Work order:
Provide the number of lines below containing the word "intro", without any other words.

══ Input data ══

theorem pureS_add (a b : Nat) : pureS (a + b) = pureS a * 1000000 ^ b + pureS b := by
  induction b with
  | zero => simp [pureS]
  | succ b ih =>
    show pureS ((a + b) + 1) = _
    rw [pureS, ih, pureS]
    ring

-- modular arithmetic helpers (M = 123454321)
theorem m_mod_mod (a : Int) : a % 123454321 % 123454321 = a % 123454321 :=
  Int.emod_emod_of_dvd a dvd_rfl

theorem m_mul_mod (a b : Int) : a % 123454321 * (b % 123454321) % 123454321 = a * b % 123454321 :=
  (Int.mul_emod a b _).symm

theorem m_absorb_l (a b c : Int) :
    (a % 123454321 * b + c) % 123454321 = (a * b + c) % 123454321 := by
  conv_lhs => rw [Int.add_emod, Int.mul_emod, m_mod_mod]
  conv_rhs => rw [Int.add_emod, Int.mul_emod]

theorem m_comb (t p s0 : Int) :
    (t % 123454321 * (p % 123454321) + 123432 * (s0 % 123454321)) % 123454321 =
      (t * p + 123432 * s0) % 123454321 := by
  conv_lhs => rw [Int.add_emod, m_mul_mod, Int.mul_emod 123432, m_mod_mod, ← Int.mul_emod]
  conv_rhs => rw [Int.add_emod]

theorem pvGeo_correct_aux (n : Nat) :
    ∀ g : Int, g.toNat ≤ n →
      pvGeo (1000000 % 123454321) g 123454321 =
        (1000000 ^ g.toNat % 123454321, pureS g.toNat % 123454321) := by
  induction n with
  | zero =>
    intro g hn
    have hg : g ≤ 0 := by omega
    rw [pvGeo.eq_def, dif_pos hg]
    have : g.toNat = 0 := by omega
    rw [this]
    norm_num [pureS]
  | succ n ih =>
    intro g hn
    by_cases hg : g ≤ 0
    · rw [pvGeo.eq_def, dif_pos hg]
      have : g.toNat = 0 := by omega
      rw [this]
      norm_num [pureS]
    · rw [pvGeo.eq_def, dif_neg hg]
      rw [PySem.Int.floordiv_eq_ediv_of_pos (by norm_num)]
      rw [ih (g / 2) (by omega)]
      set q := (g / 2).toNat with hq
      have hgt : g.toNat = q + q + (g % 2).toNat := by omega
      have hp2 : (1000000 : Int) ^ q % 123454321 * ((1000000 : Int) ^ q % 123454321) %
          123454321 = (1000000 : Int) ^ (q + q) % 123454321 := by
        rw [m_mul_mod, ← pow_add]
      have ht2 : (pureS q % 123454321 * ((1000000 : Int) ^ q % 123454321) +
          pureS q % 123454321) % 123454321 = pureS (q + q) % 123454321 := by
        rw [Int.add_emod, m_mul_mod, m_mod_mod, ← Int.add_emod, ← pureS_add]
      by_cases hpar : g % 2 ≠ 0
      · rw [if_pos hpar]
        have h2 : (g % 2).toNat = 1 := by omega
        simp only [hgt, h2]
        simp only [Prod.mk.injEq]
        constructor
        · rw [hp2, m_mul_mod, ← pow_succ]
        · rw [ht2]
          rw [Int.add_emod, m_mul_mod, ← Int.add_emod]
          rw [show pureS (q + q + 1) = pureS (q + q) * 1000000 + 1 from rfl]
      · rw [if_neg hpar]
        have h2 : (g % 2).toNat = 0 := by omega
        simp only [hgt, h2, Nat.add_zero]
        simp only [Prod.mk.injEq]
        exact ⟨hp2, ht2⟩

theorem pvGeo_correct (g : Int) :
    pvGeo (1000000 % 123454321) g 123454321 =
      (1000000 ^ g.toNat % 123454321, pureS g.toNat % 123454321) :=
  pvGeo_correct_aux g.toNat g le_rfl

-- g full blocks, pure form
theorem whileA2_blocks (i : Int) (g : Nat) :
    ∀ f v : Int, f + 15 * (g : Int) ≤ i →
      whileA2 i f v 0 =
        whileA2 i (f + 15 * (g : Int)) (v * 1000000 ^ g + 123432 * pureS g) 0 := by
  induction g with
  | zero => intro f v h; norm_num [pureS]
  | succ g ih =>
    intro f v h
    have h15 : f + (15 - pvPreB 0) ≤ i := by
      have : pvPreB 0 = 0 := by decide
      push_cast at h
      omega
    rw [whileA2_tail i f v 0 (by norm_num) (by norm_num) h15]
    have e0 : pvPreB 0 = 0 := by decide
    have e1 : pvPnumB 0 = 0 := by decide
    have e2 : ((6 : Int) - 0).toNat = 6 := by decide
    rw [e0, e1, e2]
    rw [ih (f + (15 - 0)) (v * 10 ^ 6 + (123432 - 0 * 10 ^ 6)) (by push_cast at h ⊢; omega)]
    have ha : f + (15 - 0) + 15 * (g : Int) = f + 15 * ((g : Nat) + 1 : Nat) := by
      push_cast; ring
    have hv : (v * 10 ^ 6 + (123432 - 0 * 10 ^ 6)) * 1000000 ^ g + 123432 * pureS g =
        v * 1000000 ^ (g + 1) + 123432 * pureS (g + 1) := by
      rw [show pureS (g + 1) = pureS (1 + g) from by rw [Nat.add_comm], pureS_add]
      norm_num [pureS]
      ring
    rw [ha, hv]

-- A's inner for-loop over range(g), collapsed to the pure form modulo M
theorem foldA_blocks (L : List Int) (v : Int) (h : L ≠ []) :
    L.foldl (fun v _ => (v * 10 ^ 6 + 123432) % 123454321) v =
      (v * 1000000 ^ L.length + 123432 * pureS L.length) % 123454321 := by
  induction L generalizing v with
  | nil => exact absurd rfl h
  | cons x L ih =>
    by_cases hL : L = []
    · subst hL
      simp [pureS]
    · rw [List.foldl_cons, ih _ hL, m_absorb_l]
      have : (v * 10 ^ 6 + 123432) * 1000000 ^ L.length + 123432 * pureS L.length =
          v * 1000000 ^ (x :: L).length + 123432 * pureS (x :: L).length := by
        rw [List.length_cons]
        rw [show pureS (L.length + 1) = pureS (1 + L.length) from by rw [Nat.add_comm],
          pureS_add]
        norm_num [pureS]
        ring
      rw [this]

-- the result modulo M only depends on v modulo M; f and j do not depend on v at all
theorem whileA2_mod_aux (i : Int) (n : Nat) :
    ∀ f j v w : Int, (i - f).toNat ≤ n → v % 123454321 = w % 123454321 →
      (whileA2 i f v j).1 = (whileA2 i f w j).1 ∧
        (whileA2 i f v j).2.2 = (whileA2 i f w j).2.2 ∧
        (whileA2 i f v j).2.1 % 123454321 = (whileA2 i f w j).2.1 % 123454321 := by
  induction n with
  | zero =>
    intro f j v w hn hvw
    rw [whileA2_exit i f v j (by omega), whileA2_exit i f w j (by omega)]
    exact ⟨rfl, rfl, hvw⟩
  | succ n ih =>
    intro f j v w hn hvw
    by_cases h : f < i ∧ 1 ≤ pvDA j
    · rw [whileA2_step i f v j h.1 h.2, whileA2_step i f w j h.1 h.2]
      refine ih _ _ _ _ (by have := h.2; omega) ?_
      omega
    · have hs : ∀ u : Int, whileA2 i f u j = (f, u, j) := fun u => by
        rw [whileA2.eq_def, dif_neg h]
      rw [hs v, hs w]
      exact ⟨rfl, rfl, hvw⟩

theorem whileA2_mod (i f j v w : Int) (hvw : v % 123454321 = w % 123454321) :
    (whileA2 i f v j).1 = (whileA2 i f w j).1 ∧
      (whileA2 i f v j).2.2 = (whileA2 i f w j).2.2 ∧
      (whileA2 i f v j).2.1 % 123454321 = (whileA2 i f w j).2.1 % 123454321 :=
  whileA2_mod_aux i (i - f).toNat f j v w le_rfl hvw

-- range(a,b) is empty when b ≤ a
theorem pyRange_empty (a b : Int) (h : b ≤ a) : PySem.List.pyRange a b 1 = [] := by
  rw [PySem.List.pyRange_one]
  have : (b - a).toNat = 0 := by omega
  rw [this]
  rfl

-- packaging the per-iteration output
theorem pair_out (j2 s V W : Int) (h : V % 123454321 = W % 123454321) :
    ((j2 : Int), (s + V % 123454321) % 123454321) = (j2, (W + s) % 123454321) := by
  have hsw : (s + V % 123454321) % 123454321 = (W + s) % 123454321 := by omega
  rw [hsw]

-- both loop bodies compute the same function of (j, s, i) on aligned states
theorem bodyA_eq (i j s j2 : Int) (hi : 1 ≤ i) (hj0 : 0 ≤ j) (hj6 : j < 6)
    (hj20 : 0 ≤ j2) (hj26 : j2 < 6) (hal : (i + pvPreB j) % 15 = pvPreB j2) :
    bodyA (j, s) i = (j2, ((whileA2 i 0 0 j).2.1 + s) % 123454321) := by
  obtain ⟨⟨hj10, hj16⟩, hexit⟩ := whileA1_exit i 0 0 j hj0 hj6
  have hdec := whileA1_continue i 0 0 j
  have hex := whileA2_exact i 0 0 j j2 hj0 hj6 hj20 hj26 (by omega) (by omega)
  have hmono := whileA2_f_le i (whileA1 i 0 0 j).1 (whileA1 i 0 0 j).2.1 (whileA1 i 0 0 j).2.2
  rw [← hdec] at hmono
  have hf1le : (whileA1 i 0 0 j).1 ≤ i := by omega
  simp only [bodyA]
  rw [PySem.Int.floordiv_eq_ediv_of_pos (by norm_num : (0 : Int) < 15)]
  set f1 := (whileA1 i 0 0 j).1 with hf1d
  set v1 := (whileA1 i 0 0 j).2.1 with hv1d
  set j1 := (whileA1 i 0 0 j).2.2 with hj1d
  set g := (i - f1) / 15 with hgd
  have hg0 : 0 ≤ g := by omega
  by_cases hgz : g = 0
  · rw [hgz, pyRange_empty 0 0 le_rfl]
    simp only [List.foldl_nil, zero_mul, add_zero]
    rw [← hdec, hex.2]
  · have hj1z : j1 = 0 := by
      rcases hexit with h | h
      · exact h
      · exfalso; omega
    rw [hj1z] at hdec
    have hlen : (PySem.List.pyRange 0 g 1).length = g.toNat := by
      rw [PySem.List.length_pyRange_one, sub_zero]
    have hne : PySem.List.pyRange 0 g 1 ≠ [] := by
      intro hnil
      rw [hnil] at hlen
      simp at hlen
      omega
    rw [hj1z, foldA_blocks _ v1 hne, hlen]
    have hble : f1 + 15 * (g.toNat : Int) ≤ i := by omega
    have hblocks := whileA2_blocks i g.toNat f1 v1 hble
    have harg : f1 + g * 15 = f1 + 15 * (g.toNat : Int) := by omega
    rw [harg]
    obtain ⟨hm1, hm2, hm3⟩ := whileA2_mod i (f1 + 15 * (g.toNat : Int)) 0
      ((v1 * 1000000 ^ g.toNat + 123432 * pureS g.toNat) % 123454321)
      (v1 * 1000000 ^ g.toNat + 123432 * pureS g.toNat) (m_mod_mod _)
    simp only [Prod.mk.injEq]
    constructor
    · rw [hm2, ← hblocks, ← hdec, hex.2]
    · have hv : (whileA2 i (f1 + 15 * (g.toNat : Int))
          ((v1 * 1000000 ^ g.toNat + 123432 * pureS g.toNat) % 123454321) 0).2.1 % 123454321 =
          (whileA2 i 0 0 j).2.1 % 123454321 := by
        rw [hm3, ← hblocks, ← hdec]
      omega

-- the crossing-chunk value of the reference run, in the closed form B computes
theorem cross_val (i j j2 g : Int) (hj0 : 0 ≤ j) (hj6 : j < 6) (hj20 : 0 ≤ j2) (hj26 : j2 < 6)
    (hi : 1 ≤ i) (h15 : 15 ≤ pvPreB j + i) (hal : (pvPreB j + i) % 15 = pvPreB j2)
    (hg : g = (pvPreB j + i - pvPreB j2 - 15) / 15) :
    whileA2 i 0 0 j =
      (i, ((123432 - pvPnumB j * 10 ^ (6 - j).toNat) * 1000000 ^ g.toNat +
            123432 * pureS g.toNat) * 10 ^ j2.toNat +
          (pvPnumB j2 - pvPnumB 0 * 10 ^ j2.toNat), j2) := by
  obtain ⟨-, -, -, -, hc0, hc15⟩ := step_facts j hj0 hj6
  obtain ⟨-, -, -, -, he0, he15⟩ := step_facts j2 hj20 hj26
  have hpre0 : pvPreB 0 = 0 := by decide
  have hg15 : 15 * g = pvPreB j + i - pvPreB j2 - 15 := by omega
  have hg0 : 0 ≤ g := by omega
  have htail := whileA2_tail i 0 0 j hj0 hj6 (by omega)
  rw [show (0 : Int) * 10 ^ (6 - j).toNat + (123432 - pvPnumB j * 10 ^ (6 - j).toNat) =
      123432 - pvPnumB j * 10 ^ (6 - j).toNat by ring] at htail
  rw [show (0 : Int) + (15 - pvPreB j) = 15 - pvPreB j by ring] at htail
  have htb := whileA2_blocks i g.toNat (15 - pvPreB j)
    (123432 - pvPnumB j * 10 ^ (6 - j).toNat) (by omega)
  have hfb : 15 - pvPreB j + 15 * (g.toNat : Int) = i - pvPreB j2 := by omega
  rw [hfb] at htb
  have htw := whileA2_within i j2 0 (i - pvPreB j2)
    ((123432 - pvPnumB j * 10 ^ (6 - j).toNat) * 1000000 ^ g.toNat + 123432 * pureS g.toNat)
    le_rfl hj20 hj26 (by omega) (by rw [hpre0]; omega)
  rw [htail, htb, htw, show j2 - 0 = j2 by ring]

═══

Solved exercise:
7